== TASK ==
Transcribe, verbatim, every line from the start of the entries through the line that contains "-- def _front_state(states: List[str])"; include both boundary lines and omit all others.

─── DATA SHOWN ───

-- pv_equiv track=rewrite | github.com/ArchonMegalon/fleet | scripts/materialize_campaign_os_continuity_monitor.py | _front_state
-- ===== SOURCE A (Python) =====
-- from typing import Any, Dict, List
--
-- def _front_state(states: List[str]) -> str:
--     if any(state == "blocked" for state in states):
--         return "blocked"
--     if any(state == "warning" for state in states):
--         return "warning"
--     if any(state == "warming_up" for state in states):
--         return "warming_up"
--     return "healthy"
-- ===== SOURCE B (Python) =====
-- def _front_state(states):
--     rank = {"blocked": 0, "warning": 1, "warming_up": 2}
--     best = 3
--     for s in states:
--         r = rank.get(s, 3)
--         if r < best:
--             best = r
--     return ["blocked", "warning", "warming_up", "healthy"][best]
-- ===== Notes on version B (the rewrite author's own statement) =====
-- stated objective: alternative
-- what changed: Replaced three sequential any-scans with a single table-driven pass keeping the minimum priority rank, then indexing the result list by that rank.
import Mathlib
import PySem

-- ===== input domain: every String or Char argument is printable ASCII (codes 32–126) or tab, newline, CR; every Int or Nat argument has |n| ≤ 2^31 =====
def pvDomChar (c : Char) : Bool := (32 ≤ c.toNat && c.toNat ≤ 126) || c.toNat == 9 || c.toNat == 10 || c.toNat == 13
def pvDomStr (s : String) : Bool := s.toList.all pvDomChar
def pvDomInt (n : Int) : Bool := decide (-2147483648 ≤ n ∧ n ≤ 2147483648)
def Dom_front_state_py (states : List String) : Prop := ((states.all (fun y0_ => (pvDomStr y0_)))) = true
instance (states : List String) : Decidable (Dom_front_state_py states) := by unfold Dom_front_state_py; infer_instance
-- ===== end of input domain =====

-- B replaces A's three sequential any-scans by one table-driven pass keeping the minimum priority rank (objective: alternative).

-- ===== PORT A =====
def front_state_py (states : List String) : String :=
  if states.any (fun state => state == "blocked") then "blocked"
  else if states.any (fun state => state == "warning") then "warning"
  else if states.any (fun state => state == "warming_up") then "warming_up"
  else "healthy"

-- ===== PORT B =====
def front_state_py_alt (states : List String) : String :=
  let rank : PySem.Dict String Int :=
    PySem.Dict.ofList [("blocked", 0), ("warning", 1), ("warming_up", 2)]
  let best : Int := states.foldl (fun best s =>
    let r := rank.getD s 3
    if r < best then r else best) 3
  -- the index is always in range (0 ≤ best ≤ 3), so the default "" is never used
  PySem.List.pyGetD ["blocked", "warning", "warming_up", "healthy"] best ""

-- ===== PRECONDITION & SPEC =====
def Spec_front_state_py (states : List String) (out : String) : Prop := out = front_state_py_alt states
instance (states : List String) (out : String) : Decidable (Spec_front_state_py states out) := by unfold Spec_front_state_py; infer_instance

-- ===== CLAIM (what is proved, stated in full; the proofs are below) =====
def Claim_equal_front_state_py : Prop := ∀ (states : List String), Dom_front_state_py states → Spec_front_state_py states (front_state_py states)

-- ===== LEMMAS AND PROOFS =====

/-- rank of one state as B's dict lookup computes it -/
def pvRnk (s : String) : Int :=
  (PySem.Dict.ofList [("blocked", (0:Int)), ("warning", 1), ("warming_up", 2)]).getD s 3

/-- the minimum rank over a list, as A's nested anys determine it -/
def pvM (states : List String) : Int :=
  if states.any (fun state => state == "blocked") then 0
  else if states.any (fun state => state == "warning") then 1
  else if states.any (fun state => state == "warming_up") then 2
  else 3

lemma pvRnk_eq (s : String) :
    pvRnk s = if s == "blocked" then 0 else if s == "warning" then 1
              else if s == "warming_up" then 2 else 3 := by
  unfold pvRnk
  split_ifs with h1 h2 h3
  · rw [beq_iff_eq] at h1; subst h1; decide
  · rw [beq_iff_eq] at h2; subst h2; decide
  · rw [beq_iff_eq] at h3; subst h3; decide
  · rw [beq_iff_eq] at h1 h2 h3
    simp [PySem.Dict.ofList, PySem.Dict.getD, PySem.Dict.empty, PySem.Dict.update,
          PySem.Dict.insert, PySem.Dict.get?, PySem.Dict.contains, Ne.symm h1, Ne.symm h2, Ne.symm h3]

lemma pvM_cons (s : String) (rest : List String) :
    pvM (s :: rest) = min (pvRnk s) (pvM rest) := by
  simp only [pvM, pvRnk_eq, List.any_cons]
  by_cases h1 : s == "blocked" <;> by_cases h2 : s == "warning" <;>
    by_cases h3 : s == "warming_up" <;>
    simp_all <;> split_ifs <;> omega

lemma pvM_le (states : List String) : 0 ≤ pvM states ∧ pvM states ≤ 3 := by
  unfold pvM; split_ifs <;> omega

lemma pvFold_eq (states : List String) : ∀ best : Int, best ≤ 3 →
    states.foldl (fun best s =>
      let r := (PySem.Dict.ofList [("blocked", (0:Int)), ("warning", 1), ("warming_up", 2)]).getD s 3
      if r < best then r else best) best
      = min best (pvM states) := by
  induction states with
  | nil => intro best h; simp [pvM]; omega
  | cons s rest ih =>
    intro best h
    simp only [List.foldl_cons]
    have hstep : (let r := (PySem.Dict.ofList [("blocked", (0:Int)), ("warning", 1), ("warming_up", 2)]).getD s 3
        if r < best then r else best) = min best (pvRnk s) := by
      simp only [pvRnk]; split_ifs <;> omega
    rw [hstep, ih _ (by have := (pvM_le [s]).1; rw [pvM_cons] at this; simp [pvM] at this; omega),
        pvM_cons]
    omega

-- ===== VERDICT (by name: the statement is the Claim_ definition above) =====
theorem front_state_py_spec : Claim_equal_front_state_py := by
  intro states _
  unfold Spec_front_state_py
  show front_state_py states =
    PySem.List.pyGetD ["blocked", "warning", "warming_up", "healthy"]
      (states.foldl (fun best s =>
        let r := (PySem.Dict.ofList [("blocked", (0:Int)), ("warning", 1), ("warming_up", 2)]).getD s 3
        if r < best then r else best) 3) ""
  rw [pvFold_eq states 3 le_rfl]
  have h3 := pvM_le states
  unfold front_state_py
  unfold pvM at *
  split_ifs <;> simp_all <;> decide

───

== ANSWER FOR THIS EXERCISE ==
-- pv_equiv track=rewrite | github.com/ArchonMegalon/fleet | scripts/materialize_campaign_os_continuity_monitor.py | _front_state
-- ===== SOURCE A (Python) =====
-- from typing import Any, Dict, List
--
-- def _front_state(states: List[str]) -> str:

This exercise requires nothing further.